Using the data beneath this instruction, retype only the lines from the one that contains "-- good values" down to the one that contains "refine ⟨hms, hcs, hl, fun", both included, exactly as they appear.

Raw data Start Marker

-- pv_equiv track=rewrite | github.com/fei-felicia-chen/Kattis | practicing/assessment2.py | funcTwins
-- ===== SOURCE A (Python) =====
-- def funcTwins(inputArr, inputSize):
-- 	# Write your code here
--     if inputSize == 1:
--         return inputArr[0]
--     myDict = {}
--     nontwin = 100000
--     for person in inputArr:
--         if person not in myDict:
--             myDict[person] = 1
--         else:
--             myDict[person] += 1
--     for person in myDict:
--         if myDict[person] == 1 and person < nontwin:
--             nontwin = person
--     return nontwin if nontwin != 100000 else -1
-- ===== SOURCE B (Python) =====
-- def funcTwins(inputArr, inputSize):
--     if inputSize == 1:
--         return inputArr[0]
--     s = sorted(inputArr)
--     n = len(s)
--     i = 0
--     while i < n:
--         j = i + 1
--         while j < n and s[j] == s[i]:
--             j += 1
--         if j - i == 1 and s[i] < 100000:
--             return s[i]
--         i = j
--     return -1
-- ===== Notes on version B (the rewrite author's own statement) =====
-- stated objective: alternative
-- what changed: B sorts a copy of the list and walks it once grouping consecutive equal runs, returning the first run of length exactly 1 whose value is below 100000, instead of A's hash-count pass followed by a dictionary scan with a sentinel minimum.
import Mathlib
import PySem

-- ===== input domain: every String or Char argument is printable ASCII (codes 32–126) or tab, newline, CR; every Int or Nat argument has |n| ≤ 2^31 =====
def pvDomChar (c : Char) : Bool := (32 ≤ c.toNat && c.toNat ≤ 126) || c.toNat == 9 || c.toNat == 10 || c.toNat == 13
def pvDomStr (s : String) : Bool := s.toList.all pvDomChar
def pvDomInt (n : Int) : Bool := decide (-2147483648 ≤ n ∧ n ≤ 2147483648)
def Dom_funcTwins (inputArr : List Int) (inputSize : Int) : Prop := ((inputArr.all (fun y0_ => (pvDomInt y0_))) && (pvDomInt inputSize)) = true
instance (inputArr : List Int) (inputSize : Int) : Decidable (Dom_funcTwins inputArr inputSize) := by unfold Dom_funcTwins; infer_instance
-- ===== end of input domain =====

-- B sorts a copy of the list and walks it once over consecutive equal runs instead of
-- A's hash-count pass followed by a dictionary scan (alternative algorithm, not claimed faster).


-- ===== PORT A =====
def funcTwins (inputArr : List Int) (inputSize : Int) : Int :=
  if inputSize == 1 then (PySem.List.pyGet? inputArr 0).getD 0   -- inputArr[0]; Pre_ excludes the empty-list raise
  else
    let myDict : PySem.Dict Int Int := inputArr.foldl (fun d person =>
      if d.contains person = false then d.insert person 1
      else d.modify person 0 (· + 1)) PySem.Dict.empty
    let nontwin : Int := myDict.keys.foldl (fun nontwin person =>
      if myDict.getD person 0 == 1 && decide (person < nontwin) then person else nontwin) 100000
    if nontwin != 100000 then nontwin else -1

-- ===== PORT B =====
-- the while loop of Source B: each step consumes one run of equal values from the sorted list
def scanRuns : List Int → Int
  | [] => -1
  | x :: xs =>
    if (xs.takeWhile (fun y => y == x)).length == 0 && decide (x < 100000) then x
    else scanRuns (xs.dropWhile (fun y => y == x))
  termination_by l => l.length
  decreasing_by simpa using Nat.lt_succ_of_le (List.length_dropWhile_le _ _)

def funcTwins_alt (inputArr : List Int) (inputSize : Int) : Int :=
  if inputSize == 1 then (PySem.List.pyGet? inputArr 0).getD 0
  else scanRuns (PySem.List.sorted inputArr (fun x => x) false)

-- ===== PRECONDITION & SPEC =====
-- Pre_ excludes only inputs where A raises IndexError: inputSize == 1 with an empty list (B raises there too).
def Pre_funcTwins (inputArr : List Int) (inputSize : Int) : Prop :=
  inputSize = 1 → inputArr ≠ []
instance (inputArr : List Int) (inputSize : Int) : Decidable (Pre_funcTwins inputArr inputSize) := by unfold Pre_funcTwins; infer_instance
def pvWitness_funcTwins : List Int × Int := ([2, 2, 3], 3)

def Spec_funcTwins (inputArr : List Int) (inputSize : Int) (out : Int) : Prop := out = funcTwins_alt inputArr inputSize
instance (inputArr : List Int) (inputSize : Int) (out : Int) : Decidable (Spec_funcTwins inputArr inputSize out) := by unfold Spec_funcTwins; infer_instance

-- ===== CLAIM (what is proved, stated in full; the proofs are below) =====
def Claim_equal_funcTwins : Prop := ∀ (inputArr : List Int) (inputSize : Int), Dom_funcTwins inputArr inputSize → Pre_funcTwins inputArr inputSize → Spec_funcTwins inputArr inputSize (funcTwins inputArr inputSize)

-- ===== LEMMAS AND PROOFS =====

-- the common behavioural specification: r is the least element occurring exactly once and below
-- 100000, or -1 when there is none
def IsAnswer (arr : List Int) (r : Int) : Prop :=
  (r = -1 ∧ ∀ y ∈ arr, ¬(arr.count y = 1 ∧ y < 100000)) ∨
  (r ∈ arr ∧ arr.count r = 1 ∧ r < 100000 ∧ ∀ y ∈ arr, arr.count y = 1 → y < 100000 → r ≤ y)

lemma isAnswer_unique (arr : List Int) (r r' : Int)
    (h : IsAnswer arr r) (h' : IsAnswer arr r') : r = r' := by
  rcases h with ⟨hr, hnone⟩ | ⟨hm, hc, hlt, hmin⟩ <;>
    rcases h' with ⟨hr', hnone'⟩ | ⟨hm', hc', hlt', hmin'⟩
  · omega
  · exact absurd ⟨hc', hlt'⟩ (hnone _ hm')
  · exact absurd ⟨hc, hlt⟩ (hnone' _ hm)
  · exact le_antisymm (hmin _ hm' hc' hlt') (hmin' _ hm hc hlt)

-- ---- A side ----

-- the body of A's second loop, with the dictionary lookup already rewritten to a count
def stepA (arr : List Int) (nt p : Int) : Int :=
  if ((arr.count p : Int) == 1 && decide (p < nt)) = true then p else nt

lemma stepA_le (arr : List Int) (nt p : Int) : stepA arr nt p ≤ nt := by
  unfold stepA; split_ifs with h
  · simp only [Bool.and_eq_true, decide_eq_true_eq] at h; omega
  · exact le_rfl

lemma build_eq_counter (arr : List Int) :
    arr.foldl (fun d person =>
      if d.contains person = false then d.insert person 1
      else d.modify person 0 (· + 1)) PySem.Dict.empty = PySem.Dict.counter arr := by
  rw [PySem.Dict.counter_eq_foldl]
  congr 1
  funext d person
  by_cases h : d.contains person = false
  · simp [h, PySem.Dict.insert, PySem.Dict.modify, PySem.Dict.getD_of_not_contains d 0 h]
  · simp [h]

lemma foldA_spec (arr l : List Int) (a : Int) :
    (l.foldl (stepA arr) a = a ∨
      (l.foldl (stepA arr) a ∈ l ∧ arr.count (l.foldl (stepA arr) a) = 1)) ∧
    l.foldl (stepA arr) a ≤ a ∧
    ∀ p ∈ l, arr.count p = 1 → l.foldl (stepA arr) a ≤ p := by
  induction l generalizing a with
  | nil => simp
  | cons x t ih =>
    simp only [List.foldl_cons]
    obtain ⟨h1, h2, h3⟩ := ih (stepA arr a x)
    have hxa : stepA arr a x = a ∨ (stepA arr a x = x ∧ arr.count x = 1) := by
      unfold stepA; split_ifs with h
      · simp only [Bool.and_eq_true, beq_iff_eq, decide_eq_true_eq] at h
        right; exact ⟨rfl, by exact_mod_cast h.1⟩
      · left; rfl
    have hxle : stepA arr a x ≤ a := stepA_le arr a x
    have hxmin : arr.count x = 1 → stepA arr a x ≤ x := by
      intro hc
      unfold stepA; rw [hc]; split_ifs with h
      · exact le_rfl
      · simp only [Nat.cast_one, beq_self_eq_true, Bool.true_and,
          decide_eq_true_eq] at h
        omega
    refine ⟨?_, le_trans h2 hxle, ?_⟩
    · rcases h1 with h1 | h1
      · rw [h1]
        rcases hxa with h | h
        · left; exact h
        · right; exact ⟨by rw [h.1]; exact List.mem_cons_self, by rw [h.1]; exact h.2⟩
      · right; exact ⟨List.mem_cons_of_mem _ h1.1, h1.2⟩
    · intro p hp hc
      rcases List.mem_cons.mp hp with rfl | hp
      · exact le_trans h2 (hxmin hc)
      · exact h3 p hp hc

lemma funcTwins_isAnswer (arr : List Int) (n : Int) (hn : ¬ n = 1) :
    IsAnswer arr (funcTwins arr n) := by
  unfold funcTwins
  simp only [beq_iff_eq, hn, if_false]
  rw [build_eq_counter]
  have hmem : ∀ p : Int, p ∈ (PySem.Dict.counter arr).keys ↔ p ∈ arr := by
    intro p; rw [PySem.Dict.keys_counter]; exact PySem.Set.mem_ofList arr p
  have hfold :
      (fun (nontwin person : Int) =>
        if (PySem.Dict.counter arr).getD person 0 == 1 && decide (person < nontwin)
        then person else nontwin) = stepA arr := by
    funext nt p
    rw [PySem.Dict.getD_counter]
    rfl
  rw [hfold]
  obtain ⟨h1, h2, h3⟩ := foldA_spec arr (PySem.Dict.counter arr).keys 100000
  set r := (PySem.Dict.counter arr).keys.foldl (stepA arr) 100000 with hr
  by_cases hne : r = 100000
  · simp only [hne, bne_self_eq_false]
    left
    refine ⟨rfl, fun y hy hgood => ?_⟩
    have := h3 y ((hmem y).mpr hy) hgood.1
    omega
  · simp only [bne_iff_ne, ne_eq, hne, not_false_iff, if_true]
    right
    rcases h1 with h1 | h1
    · exact absurd h1 hne
    · exact ⟨(hmem r).mp h1.1, h1.2, by omega,
        fun y hy hc _ => h3 y ((hmem y).mpr hy) hc⟩

-- ---- B side ----

lemma count_takeWhile_of_sorted (x : Int) (xs : List Int)
    (hs : xs.Pairwise (· ≤ ·)) (hx : ∀ y ∈ xs, x ≤ y) :
    xs.count x = (xs.takeWhile (fun y => y == x)).length := by
  induction xs with
  | nil => simp
  | cons y ys ih =>
    by_cases h : y = x
    · subst h
      simp only [List.count_cons, List.takeWhile_cons, beq_self_eq_true, if_true,
        List.length_cons]
      rw [ih (List.Pairwise.sublist (List.sublist_cons_self _ _) hs)
        (fun z hz => hx z (List.mem_cons_of_mem _ hz))]
    · have hxy : x < y := lt_of_le_of_ne (hx y (List.mem_cons_self)) (Ne.symm h)
      have hynot : x ∉ y :: ys := by
        intro hmem
        rcases List.mem_cons.mp hmem with rfl | hmem
        · omega
        · have := (List.pairwise_cons.mp hs).1 x hmem; omega
      rw [List.count_eq_zero.mpr hynot]
      simp [h]

lemma lt_of_mem_dropWhile_of_sorted (x : Int) (xs : List Int)
    (hs : xs.Pairwise (· ≤ ·)) (hx : ∀ y ∈ xs, x ≤ y) :
    ∀ y ∈ xs.dropWhile (fun y => y == x), x < y := by
  induction xs with
  | nil => simp
  | cons y ys ih =>
    by_cases h : y = x
    · subst h
      simp only [List.dropWhile_cons, beq_self_eq_true, if_true]
      exact ih (List.Pairwise.sublist (List.sublist_cons_self _ _) hs)
        (fun z hz => hx z (List.mem_cons_of_mem _ hz))
    · have hxy : x < y := lt_of_le_of_ne (hx y (List.mem_cons_self)) (Ne.symm h)
      simp only [List.dropWhile_cons, beq_iff_eq, h, if_false]
      intro z hz
      rcases List.mem_cons.mp hz with rfl | hz
      · exact hxy
      · have := (List.pairwise_cons.mp hs).1 z hz; omega

lemma scanRuns_isAnswer : ∀ (s : List Int), s.Pairwise (· ≤ ·) → IsAnswer s (scanRuns s) := by
  intro s
  induction s using scanRuns.induct with
  | case1 => intro _; left; simp [scanRuns]
  | case2 x xs hcond =>
    intro hs
    simp only [Bool.and_eq_true, beq_iff_eq, decide_eq_true_eq,
      List.length_eq_zero_iff] at hcond
    obtain ⟨hrun, hlt⟩ := hcond
    rw [scanRuns]
    simp only [hrun, List.length_nil, beq_self_eq_true, hlt,
      decide_true, Bool.and_self, if_true]
    right
    obtain ⟨hhead, htail⟩ := List.pairwise_cons.mp hs
    refine ⟨List.mem_cons_self, ?_, hlt, ?_⟩
    · rw [List.count_cons_self,
        count_takeWhile_of_sorted x xs htail hhead, hrun]
      simp
    · intro y hy _ _
      rcases List.mem_cons.mp hy with rfl | hy
      · exact le_rfl
      · exact hhead y hy
  | case3 x xs hcond ih =>
    intro hs
    rw [scanRuns]
    simp only [hcond]
    obtain ⟨hhead, htail⟩ := List.pairwise_cons.mp hs
    have hsplit : xs.takeWhile (fun y => y == x) ++ xs.dropWhile (fun y => y == x) = xs :=
      List.takeWhile_append_dropWhile
    set rest := xs.dropWhile (fun y => y == x) with hrest
    have hrestlt : ∀ y ∈ rest, x < y :=
      lt_of_mem_dropWhile_of_sorted x xs htail hhead
    have hrestsorted : rest.Pairwise (· ≤ ·) :=
      List.Pairwise.sublist (List.dropWhile_sublist _) htail
    have hcount_x : (x :: xs).count x = (xs.takeWhile (fun y => y == x)).length + 1 := by
      rw [List.count_cons_self, count_takeWhile_of_sorted x xs htail hhead]
    -- counts of values other than x agree between x :: xs and rest
    have hcount_ne : ∀ y : Int, y ≠ x → (x :: xs).count y = rest.count y := by
      intro y hy
      rw [show (x :: xs).count y = xs.count y by simp [Ne.symm hy], ← hsplit,
        List.count_append]
      have : (xs.takeWhile (fun y => y == x)).count y = 0 := by
        rw [List.count_eq_zero]
        intro hmem
        have := List.mem_takeWhile_imp hmem
        simp only [beq_iff_eq] at this
        exact hy this
      omega
    -- x itself is not "good" in x :: xs in this branch
    have hx_not_good : ¬((x :: xs).count x = 1 ∧ x < 100000) := by
      rintro ⟨hc1, hl1⟩
      rw [hcount_x] at hc1
      apply hcond
      simp only [Bool.and_eq_true, beq_iff_eq, decide_eq_true_eq]
      exact ⟨by omega, hl1⟩
    -- good values of x :: xs are exactly good values of rest
    have hfwd : ∀ y ∈ (x :: xs), (x :: xs).count y = 1 → y < 100000 →
        y ∈ rest ∧ rest.count y = 1 := by
      intro y hy hc hl
      have hyx : y ≠ x := by
        rintro rfl; exact hx_not_good ⟨hc, hl⟩
      have hcr : rest.count y = 1 := by rw [← hcount_ne y hyx]; exact hc
      refine ⟨?_, hcr⟩
      exact List.count_pos_iff.mp (by omega)
    have hbwd : ∀ y ∈ rest, rest.count y = 1 →
        y ∈ (x :: xs) ∧ (x :: xs).count y = 1 := by
      intro y hy hc
      have hyx : y ≠ x := by have := hrestlt y hy; omega
      exact ⟨List.mem_cons_of_mem _ ((List.dropWhile_sublist _).subset hy),
        by rw [hcount_ne y hyx]; exact hc⟩
    rcases ih hrestsorted with ⟨hr, hnone⟩ | ⟨hm, hc, hl, hmin⟩
    · left
      refine ⟨hr, fun y hy hgood => ?_⟩
      obtain ⟨hyr, hcr⟩ := hfwd y hy hgood.1 hgood.2
      exact hnone y hyr ⟨hcr, hgood.2⟩
    · right
      obtain ⟨hms, hcs⟩ := hbwd _ hm hc
      refine ⟨hms, hcs, hl, fun y hy hcy hly => ?_⟩
      obtain ⟨hyr, hcr⟩ := hfwd y hy hcy hly
      exact hmin y hyr hcr hly

-- counts and membership transfer along a permutation
lemma isAnswer_perm (s arr : List Int) (hp : s.Perm arr) (r : Int)
    (h : IsAnswer s r) : IsAnswer arr r := by
  have hc : ∀ y : Int, s.count y = arr.count y := fun y => hp.count_eq y
  have hm : ∀ y : Int, y ∈ s ↔ y ∈ arr := fun _ => hp.mem_iff
  rcases h with ⟨hr, hnone⟩ | ⟨hmem, hcnt, hlt, hmin⟩
  · exact Or.inl ⟨hr, fun y hy hg => hnone y ((hm y).mpr hy) ⟨by rw [hc y]; exact hg.1, hg.2⟩⟩
  · exact Or.inr ⟨(hm r).mp hmem, by rw [← hc r]; exact hcnt, hlt,
      fun y hy hcy hly => hmin y ((hm y).mpr hy) (by rw [hc y]; exact hcy) hly⟩

lemma funcTwins_alt_isAnswer (arr : List Int) (n : Int) (hn : ¬ n = 1) :
    IsAnswer arr (funcTwins_alt arr n) := by
  unfold funcTwins_alt
  simp only [beq_iff_eq, hn, if_false]
  exact isAnswer_perm _ _ (PySem.List.sorted_perm arr _ _) _
    (scanRuns_isAnswer _ (PySem.List.sorted_pairwise arr (fun x => x)))

-- ===== VERDICT (by name: the statement is the Claim_ definition above) =====
theorem funcTwins_spec : Claim_equal_funcTwins := by
  intro arr n _ hpre
  unfold Spec_funcTwins
  by_cases hn : n = 1
  · subst hn
    unfold funcTwins funcTwins_alt
    simp
  · exact isAnswer_unique arr _ _ (funcTwins_isAnswer arr n hn)
      (funcTwins_alt_isAnswer arr n hn)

Raw data End Marker

Reply to the exercise ▸
    -- good values of x :: xs are exactly good values of rest
    have hfwd : ∀ y ∈ (x :: xs), (x :: xs).count y = 1 → y < 100000 →
        y ∈ rest ∧ rest.count y = 1 := by
      intro y hy hc hl
      have hyx : y ≠ x := by
        rintro rfl; exact hx_not_good ⟨hc, hl⟩
      have hcr : rest.count y = 1 := by rw [← hcount_ne y hyx]; exact hc
      refine ⟨?_, hcr⟩
      exact List.count_pos_iff.mp (by omega)
    have hbwd : ∀ y ∈ rest, rest.count y = 1 →
        y ∈ (x :: xs) ∧ (x :: xs).count y = 1 := by
      intro y hy hc
      have hyx : y ≠ x := by have := hrestlt y hy; omega
      exact ⟨List.mem_cons_of_mem _ ((List.dropWhile_sublist _).subset hy),
        by rw [hcount_ne y hyx]; exact hc⟩
    rcases ih hrestsorted with ⟨hr, hnone⟩ | ⟨hm, hc, hl, hmin⟩
    · left
      refine ⟨hr, fun y hy hgood => ?_⟩
      obtain ⟨hyr, hcr⟩ := hfwd y hy hgood.1 hgood.2
      exact hnone y hyr ⟨hcr, hgood.2⟩
    · right
      obtain ⟨hms, hcs⟩ := hbwd _ hm hc
      refine ⟨hms, hcs, hl, fun y hy hcy hly => ?_⟩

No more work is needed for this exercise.